§ Aim of the task
Find the word "test" in the records and copy every line where it occurs.

Data records Start Marker

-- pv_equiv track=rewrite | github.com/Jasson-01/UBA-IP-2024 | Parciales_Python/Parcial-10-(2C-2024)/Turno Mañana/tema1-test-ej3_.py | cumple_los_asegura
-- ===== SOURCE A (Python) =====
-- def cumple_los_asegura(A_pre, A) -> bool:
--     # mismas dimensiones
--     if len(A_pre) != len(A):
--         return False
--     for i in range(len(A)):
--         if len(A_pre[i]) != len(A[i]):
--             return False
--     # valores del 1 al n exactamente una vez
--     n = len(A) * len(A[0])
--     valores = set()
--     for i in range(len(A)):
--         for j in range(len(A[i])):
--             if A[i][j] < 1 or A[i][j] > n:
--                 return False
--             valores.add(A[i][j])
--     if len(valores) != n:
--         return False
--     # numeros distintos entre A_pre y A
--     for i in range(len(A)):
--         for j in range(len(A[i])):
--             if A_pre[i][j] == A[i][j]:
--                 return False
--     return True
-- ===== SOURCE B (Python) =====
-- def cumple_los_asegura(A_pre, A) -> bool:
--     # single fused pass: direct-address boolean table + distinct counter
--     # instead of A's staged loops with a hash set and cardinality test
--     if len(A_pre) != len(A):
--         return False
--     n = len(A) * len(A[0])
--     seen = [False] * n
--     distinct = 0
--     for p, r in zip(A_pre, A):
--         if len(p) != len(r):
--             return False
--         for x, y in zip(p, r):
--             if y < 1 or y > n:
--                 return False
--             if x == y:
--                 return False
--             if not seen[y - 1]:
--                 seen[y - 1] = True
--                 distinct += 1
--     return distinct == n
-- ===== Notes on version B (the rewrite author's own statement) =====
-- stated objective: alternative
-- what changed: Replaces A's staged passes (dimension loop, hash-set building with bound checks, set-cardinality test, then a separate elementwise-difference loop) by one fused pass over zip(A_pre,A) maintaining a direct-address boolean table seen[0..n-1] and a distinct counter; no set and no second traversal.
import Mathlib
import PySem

Data records End Marker
Data records Start Marker

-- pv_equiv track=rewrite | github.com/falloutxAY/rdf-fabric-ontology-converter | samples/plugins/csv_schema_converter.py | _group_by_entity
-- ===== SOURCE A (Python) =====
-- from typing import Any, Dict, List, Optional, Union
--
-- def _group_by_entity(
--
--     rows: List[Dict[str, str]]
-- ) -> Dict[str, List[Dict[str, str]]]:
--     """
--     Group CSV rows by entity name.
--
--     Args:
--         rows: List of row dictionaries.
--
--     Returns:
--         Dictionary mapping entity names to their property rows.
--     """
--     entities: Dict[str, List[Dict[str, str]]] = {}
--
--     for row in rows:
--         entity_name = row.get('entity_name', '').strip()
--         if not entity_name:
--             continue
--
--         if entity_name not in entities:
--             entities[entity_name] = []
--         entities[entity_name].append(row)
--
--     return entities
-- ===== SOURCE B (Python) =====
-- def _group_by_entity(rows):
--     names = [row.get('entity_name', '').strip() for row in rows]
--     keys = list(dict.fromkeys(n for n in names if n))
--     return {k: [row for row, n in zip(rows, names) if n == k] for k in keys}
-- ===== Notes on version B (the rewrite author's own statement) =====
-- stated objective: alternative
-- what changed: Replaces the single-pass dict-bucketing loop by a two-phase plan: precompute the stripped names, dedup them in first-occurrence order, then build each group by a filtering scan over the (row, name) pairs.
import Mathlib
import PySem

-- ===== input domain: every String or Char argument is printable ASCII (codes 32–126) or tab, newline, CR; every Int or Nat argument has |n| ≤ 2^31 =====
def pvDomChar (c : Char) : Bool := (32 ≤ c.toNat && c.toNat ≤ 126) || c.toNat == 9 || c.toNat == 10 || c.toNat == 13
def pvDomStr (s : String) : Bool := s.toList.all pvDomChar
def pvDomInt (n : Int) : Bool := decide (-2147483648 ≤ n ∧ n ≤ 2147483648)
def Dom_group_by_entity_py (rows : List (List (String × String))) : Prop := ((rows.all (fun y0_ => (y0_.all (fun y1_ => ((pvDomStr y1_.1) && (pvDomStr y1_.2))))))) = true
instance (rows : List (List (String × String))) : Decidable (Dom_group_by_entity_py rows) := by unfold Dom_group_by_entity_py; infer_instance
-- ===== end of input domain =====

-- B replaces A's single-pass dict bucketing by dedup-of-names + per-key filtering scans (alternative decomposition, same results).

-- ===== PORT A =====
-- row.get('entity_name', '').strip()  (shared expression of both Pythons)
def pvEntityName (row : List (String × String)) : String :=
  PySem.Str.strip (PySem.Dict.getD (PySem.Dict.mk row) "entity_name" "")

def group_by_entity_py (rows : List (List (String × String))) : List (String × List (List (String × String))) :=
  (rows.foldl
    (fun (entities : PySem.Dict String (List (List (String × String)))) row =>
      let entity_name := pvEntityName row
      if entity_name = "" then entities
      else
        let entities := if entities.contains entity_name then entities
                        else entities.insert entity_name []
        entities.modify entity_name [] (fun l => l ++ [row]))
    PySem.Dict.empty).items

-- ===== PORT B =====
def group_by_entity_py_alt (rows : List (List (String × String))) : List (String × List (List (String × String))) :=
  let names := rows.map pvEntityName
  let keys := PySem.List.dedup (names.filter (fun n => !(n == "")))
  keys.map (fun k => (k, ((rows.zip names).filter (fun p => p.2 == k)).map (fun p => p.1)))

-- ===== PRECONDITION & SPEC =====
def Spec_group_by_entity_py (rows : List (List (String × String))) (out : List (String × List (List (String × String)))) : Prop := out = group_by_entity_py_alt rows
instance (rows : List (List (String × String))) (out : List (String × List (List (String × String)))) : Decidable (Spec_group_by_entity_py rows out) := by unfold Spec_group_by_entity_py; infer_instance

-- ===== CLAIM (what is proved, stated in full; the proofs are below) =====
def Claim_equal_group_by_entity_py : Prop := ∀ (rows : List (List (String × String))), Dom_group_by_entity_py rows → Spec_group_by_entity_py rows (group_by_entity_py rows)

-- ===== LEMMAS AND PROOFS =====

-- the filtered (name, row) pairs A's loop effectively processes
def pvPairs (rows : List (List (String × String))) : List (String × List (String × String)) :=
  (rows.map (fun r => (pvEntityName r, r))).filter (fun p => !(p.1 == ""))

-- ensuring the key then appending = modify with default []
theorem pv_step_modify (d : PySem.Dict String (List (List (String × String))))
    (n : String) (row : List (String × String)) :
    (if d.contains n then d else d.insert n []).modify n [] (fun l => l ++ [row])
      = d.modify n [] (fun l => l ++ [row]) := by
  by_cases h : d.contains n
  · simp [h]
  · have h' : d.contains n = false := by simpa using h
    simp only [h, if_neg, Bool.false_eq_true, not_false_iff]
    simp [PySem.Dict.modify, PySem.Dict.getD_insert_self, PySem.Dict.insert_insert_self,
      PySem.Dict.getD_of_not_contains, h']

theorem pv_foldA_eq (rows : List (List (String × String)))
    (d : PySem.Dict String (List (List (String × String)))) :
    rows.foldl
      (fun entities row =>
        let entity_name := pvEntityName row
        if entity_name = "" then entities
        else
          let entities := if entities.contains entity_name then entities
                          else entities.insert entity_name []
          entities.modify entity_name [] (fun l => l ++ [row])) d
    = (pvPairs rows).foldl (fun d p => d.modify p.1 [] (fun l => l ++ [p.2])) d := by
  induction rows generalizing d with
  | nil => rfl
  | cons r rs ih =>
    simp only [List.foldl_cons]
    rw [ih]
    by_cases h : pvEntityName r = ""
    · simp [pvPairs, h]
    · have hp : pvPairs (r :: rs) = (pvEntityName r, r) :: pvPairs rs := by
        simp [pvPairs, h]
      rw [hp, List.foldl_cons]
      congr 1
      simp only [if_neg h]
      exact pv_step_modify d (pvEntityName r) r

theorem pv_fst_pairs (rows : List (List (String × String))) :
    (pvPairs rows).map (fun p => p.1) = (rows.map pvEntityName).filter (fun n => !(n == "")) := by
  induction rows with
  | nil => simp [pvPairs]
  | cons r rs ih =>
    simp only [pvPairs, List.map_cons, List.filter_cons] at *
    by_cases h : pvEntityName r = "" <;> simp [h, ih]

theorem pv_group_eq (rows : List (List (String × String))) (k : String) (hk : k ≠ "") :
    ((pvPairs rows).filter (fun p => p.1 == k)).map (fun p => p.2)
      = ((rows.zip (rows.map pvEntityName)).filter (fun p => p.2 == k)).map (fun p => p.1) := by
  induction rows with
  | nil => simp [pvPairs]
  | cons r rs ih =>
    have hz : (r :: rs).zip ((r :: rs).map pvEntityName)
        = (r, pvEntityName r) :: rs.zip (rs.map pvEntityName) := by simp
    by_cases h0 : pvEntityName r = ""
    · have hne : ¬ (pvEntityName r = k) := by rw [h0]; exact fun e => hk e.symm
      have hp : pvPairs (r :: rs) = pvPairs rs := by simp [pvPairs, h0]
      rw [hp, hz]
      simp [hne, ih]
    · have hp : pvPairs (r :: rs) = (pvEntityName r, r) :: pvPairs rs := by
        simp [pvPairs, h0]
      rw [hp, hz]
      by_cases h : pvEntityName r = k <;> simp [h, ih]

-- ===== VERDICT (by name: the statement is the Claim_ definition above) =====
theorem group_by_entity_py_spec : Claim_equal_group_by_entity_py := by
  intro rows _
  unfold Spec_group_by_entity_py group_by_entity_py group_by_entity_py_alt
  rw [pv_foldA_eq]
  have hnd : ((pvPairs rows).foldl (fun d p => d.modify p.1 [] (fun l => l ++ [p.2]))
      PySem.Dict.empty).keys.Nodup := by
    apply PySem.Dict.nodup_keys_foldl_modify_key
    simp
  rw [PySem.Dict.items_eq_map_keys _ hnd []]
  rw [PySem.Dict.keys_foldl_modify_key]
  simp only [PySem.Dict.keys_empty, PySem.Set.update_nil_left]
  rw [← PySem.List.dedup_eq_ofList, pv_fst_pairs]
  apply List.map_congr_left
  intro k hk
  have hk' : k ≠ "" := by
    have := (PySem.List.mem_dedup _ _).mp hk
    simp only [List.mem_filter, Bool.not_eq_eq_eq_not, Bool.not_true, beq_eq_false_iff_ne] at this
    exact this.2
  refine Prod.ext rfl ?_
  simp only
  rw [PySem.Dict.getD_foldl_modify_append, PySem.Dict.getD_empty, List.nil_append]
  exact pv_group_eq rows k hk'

Data records End Marker
Data records Start Marker

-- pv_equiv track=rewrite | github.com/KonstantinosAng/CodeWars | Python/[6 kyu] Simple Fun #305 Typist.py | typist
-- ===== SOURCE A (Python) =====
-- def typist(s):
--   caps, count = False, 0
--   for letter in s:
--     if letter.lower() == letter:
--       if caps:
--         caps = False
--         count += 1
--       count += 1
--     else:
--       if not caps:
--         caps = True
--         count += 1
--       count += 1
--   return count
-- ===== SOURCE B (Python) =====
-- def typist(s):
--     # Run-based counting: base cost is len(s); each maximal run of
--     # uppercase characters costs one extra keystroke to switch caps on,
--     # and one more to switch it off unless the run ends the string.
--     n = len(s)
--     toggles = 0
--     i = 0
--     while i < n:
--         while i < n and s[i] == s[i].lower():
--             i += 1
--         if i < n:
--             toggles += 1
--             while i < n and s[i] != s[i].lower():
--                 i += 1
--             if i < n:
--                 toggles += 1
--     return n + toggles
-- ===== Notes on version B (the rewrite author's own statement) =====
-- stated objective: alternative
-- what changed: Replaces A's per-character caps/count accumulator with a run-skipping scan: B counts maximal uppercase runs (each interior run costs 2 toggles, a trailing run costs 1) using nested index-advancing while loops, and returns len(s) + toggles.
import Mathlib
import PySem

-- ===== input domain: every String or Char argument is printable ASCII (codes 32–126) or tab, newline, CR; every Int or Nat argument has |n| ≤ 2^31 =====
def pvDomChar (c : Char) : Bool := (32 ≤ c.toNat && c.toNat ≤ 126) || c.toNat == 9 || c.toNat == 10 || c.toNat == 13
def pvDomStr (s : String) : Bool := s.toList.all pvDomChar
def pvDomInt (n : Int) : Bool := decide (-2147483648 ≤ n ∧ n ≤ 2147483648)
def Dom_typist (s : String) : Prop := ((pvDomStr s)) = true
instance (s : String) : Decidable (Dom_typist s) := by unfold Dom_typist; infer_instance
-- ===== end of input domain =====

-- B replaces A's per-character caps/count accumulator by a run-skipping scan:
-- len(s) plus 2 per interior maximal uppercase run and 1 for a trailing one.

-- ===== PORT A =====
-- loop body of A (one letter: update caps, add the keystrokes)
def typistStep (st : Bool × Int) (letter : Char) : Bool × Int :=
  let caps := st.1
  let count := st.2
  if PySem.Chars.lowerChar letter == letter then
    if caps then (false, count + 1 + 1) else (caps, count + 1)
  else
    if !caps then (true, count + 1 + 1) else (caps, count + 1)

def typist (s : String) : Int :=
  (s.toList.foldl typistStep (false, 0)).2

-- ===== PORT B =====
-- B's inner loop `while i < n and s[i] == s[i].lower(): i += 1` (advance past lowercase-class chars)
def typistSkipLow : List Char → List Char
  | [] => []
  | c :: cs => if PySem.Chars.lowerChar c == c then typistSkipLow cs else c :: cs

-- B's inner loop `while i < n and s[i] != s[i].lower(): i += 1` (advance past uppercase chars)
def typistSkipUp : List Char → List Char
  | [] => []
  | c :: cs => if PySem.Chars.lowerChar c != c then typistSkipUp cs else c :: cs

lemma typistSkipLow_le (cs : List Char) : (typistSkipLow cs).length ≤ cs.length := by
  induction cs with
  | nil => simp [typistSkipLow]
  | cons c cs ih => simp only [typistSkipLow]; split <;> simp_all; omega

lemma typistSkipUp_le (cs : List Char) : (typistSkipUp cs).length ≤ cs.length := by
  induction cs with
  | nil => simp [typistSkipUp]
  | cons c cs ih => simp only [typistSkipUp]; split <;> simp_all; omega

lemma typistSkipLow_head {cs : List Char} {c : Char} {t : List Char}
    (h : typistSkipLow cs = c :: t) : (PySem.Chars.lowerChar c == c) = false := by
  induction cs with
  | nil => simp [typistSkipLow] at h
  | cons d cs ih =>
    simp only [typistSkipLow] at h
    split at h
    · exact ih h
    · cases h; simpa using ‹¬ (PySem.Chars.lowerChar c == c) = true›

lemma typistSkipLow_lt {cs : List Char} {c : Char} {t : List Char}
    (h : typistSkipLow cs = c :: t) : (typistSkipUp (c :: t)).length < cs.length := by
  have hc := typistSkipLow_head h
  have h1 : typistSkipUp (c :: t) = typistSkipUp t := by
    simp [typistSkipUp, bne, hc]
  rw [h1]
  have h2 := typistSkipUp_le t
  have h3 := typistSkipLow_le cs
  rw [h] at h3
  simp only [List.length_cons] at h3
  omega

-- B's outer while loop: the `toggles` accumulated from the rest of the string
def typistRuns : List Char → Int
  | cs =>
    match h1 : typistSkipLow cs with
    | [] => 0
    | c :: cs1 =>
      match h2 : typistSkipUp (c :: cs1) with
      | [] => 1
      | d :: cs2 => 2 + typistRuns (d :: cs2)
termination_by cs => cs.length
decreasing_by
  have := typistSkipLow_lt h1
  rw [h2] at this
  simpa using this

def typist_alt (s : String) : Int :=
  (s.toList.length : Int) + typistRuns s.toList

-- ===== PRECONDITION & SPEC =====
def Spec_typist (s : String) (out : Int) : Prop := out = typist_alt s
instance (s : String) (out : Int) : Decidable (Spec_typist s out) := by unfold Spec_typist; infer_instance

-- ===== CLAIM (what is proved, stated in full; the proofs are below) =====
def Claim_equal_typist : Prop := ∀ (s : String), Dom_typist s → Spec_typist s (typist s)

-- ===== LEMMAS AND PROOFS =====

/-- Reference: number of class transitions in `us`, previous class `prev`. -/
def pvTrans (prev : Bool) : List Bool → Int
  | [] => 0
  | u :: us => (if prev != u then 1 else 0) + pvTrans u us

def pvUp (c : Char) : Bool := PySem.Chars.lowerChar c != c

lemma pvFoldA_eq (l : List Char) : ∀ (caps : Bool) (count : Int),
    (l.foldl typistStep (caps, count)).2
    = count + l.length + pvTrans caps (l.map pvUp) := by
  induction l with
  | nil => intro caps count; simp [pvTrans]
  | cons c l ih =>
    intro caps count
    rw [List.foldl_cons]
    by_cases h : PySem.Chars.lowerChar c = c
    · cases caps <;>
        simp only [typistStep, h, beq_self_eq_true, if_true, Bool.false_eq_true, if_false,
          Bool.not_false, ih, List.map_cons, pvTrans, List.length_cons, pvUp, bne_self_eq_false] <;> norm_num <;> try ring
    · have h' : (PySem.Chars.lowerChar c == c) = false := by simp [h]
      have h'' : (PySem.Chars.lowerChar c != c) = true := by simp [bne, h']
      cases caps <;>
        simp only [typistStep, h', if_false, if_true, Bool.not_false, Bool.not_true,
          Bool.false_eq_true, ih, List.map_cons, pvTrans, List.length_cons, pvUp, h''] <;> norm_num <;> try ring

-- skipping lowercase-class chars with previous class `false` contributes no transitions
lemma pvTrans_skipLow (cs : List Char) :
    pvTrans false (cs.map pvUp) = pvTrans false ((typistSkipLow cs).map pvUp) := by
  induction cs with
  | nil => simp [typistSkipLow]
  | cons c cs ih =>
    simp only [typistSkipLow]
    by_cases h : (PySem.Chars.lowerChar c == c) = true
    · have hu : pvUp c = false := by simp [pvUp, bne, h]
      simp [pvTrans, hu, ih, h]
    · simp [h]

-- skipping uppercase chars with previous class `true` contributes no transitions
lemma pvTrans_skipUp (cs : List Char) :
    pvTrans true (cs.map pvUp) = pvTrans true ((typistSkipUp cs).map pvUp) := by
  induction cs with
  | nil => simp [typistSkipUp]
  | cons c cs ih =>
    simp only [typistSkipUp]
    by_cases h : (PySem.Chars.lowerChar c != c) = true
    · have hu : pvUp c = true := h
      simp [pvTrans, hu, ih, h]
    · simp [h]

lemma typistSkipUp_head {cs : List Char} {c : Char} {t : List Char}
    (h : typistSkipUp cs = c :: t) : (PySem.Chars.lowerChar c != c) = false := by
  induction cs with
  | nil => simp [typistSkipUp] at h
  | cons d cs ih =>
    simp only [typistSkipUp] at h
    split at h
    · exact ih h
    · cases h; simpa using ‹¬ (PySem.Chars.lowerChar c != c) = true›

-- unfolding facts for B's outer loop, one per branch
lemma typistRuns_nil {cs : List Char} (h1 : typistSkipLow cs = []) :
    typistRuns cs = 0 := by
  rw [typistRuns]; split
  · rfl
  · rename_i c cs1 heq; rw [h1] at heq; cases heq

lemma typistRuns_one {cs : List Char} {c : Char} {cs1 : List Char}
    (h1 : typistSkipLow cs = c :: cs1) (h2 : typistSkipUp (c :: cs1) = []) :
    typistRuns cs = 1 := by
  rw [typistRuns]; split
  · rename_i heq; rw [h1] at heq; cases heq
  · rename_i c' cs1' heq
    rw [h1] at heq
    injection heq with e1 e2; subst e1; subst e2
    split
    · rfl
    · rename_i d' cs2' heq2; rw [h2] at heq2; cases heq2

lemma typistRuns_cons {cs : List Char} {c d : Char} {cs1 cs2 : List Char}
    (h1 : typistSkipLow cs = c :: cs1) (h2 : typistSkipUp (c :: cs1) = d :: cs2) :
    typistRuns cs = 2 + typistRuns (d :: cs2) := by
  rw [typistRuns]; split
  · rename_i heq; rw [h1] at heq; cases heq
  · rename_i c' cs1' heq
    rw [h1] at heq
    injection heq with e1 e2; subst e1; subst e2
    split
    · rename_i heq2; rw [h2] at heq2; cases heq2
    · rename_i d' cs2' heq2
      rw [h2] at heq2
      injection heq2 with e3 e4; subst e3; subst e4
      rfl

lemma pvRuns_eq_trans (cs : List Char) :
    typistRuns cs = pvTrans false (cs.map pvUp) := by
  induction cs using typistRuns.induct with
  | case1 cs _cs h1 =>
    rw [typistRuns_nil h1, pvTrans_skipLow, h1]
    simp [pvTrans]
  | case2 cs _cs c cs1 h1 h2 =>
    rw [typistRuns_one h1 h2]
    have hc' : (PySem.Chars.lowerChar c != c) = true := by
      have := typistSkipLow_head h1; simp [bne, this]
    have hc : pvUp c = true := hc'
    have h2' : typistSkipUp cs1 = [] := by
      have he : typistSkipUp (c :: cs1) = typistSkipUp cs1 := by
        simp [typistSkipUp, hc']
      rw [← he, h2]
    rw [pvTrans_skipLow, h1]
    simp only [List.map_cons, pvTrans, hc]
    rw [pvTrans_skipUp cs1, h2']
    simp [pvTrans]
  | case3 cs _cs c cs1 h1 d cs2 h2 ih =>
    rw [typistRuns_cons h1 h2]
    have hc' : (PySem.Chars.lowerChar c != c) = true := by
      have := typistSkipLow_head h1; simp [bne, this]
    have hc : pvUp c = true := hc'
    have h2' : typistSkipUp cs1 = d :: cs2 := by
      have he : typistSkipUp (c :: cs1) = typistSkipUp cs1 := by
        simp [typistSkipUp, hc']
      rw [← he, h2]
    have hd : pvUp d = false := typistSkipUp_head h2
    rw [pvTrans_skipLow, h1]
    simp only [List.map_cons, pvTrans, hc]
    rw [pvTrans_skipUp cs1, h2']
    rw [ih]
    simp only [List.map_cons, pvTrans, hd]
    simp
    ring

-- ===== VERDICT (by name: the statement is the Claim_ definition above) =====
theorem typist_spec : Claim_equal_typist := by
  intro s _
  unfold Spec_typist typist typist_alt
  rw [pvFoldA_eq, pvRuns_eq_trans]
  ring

Data records End Marker

§ Your solution
-- pv_equiv track=rewrite | github.com/Jasson-01/UBA-IP-2024 | Parciales_Python/Parcial-10-(2C-2024)/Turno Mañana/tema1-test-ej3_.py | cumple_los_asegura
--     # instead of A's staged loops with a hash set and cardinality test
-- what changed: Replaces A's staged passes (dimension loop, hash-set building with bound checks, set-cardinality test, then a separate elementwise-difference loop) by one fused pass over zip(A_pre,A) maintaining a direct-address boolean table seen[0..n-1] and a distinct counter; no set and no second traversal.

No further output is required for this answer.